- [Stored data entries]
-=-=-=-=-

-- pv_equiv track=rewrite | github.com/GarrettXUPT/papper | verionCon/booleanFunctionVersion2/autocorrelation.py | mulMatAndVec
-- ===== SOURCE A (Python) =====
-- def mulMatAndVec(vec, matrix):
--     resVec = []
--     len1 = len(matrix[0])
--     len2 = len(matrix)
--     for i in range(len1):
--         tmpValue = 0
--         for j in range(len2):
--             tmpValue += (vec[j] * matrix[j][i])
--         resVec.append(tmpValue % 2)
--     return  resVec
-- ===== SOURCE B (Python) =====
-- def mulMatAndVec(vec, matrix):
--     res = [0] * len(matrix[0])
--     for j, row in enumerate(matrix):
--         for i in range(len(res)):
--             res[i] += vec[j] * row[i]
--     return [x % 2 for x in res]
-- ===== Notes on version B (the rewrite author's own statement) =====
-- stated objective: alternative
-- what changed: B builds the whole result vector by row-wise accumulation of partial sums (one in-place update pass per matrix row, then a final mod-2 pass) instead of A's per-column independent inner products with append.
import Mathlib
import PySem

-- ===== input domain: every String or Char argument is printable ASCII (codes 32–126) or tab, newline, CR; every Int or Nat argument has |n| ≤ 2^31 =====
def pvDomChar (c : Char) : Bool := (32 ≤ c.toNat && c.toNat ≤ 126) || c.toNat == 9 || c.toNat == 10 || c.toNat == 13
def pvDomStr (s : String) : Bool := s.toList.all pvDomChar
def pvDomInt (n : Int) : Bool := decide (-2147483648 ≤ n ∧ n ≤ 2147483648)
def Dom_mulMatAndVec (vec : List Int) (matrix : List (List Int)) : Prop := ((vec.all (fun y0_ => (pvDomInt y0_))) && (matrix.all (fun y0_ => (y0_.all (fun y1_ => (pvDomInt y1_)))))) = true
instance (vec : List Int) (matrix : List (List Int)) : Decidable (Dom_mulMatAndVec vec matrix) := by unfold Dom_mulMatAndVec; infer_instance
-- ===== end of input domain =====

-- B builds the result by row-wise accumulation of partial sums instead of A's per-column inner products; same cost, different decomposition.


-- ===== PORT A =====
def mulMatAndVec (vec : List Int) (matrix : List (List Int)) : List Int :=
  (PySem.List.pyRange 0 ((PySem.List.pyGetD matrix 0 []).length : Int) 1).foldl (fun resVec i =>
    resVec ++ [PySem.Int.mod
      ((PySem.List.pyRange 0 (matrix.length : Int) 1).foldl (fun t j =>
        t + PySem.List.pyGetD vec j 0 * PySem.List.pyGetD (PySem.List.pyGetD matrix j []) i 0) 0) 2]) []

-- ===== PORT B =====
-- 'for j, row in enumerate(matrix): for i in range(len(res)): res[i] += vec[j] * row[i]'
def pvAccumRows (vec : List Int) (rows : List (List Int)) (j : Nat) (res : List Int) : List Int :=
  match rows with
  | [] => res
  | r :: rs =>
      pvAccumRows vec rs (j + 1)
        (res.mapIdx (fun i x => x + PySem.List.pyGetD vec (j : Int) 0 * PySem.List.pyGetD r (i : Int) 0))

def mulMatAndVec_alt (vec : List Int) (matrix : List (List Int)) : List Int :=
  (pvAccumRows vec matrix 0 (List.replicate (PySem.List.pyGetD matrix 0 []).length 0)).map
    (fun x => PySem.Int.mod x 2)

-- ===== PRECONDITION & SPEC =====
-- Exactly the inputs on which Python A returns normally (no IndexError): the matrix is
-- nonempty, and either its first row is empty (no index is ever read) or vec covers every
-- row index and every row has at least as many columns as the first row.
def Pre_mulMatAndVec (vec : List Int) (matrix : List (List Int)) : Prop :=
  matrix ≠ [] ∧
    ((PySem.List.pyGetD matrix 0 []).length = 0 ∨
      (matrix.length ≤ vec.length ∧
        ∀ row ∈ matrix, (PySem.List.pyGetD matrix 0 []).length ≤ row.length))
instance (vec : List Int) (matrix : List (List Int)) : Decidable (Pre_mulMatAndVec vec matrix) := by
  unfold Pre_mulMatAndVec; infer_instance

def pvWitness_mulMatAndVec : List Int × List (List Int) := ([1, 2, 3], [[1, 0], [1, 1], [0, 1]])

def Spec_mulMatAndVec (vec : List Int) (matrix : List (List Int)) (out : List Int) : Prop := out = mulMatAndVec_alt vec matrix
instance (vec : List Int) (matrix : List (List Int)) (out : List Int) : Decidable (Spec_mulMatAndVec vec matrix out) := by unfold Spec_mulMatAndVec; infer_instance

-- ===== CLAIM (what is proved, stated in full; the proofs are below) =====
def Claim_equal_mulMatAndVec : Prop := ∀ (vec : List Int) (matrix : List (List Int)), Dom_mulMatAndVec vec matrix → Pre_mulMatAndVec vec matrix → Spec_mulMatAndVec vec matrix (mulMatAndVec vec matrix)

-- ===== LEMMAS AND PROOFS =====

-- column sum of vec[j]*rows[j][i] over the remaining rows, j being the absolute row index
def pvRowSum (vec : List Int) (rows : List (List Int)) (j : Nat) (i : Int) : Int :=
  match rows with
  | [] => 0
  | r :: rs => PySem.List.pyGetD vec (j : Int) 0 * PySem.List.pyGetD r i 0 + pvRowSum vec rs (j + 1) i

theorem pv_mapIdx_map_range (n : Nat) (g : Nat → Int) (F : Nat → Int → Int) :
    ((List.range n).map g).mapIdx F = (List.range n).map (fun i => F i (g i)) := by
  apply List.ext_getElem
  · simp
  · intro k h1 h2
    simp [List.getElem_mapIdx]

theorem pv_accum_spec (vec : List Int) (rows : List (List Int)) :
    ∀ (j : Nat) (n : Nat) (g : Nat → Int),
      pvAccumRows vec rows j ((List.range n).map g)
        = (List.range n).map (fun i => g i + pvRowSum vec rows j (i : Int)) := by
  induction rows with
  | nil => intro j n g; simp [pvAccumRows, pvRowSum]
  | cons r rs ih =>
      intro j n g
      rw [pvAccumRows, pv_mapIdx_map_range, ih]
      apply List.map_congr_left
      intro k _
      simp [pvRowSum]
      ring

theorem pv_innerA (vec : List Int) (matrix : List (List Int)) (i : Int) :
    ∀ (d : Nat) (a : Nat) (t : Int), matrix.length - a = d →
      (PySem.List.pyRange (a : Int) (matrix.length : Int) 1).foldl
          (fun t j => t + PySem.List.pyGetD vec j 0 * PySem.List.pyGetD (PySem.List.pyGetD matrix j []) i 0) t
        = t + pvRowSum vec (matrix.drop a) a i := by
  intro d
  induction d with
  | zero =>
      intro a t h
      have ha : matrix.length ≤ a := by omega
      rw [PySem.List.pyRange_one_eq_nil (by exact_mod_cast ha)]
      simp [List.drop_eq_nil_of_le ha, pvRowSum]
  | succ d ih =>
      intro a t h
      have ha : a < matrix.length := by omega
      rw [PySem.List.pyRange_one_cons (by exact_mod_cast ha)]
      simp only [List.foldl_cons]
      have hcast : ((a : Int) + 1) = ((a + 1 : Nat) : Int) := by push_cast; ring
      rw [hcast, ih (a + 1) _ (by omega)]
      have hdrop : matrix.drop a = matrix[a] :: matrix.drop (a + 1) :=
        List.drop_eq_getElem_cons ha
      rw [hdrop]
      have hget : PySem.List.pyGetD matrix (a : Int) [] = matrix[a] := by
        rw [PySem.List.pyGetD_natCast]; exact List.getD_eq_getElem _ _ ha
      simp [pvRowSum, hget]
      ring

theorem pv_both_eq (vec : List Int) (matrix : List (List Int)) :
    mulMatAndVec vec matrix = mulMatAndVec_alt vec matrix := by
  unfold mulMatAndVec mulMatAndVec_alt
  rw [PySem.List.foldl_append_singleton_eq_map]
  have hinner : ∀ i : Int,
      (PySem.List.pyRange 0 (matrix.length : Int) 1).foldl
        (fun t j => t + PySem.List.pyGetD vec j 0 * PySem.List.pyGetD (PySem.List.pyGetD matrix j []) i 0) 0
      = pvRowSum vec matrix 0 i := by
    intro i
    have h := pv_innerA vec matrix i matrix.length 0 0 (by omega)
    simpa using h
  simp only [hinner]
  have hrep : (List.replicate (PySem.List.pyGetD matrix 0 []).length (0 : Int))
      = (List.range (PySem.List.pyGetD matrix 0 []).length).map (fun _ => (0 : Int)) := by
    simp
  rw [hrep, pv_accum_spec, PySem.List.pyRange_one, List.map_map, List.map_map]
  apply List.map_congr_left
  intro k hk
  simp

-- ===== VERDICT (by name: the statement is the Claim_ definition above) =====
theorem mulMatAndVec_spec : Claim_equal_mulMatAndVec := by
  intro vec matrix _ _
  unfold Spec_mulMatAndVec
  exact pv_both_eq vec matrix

-=-=-=-=-

- [Assignment] Pull every line containing "statement" from the entries above and copy it.

- [Answer area]
-- ===== Notes on version B (the rewrite author's own statement) =====
-- ===== VERDICT (by name: the statement is the Claim_ definition above) =====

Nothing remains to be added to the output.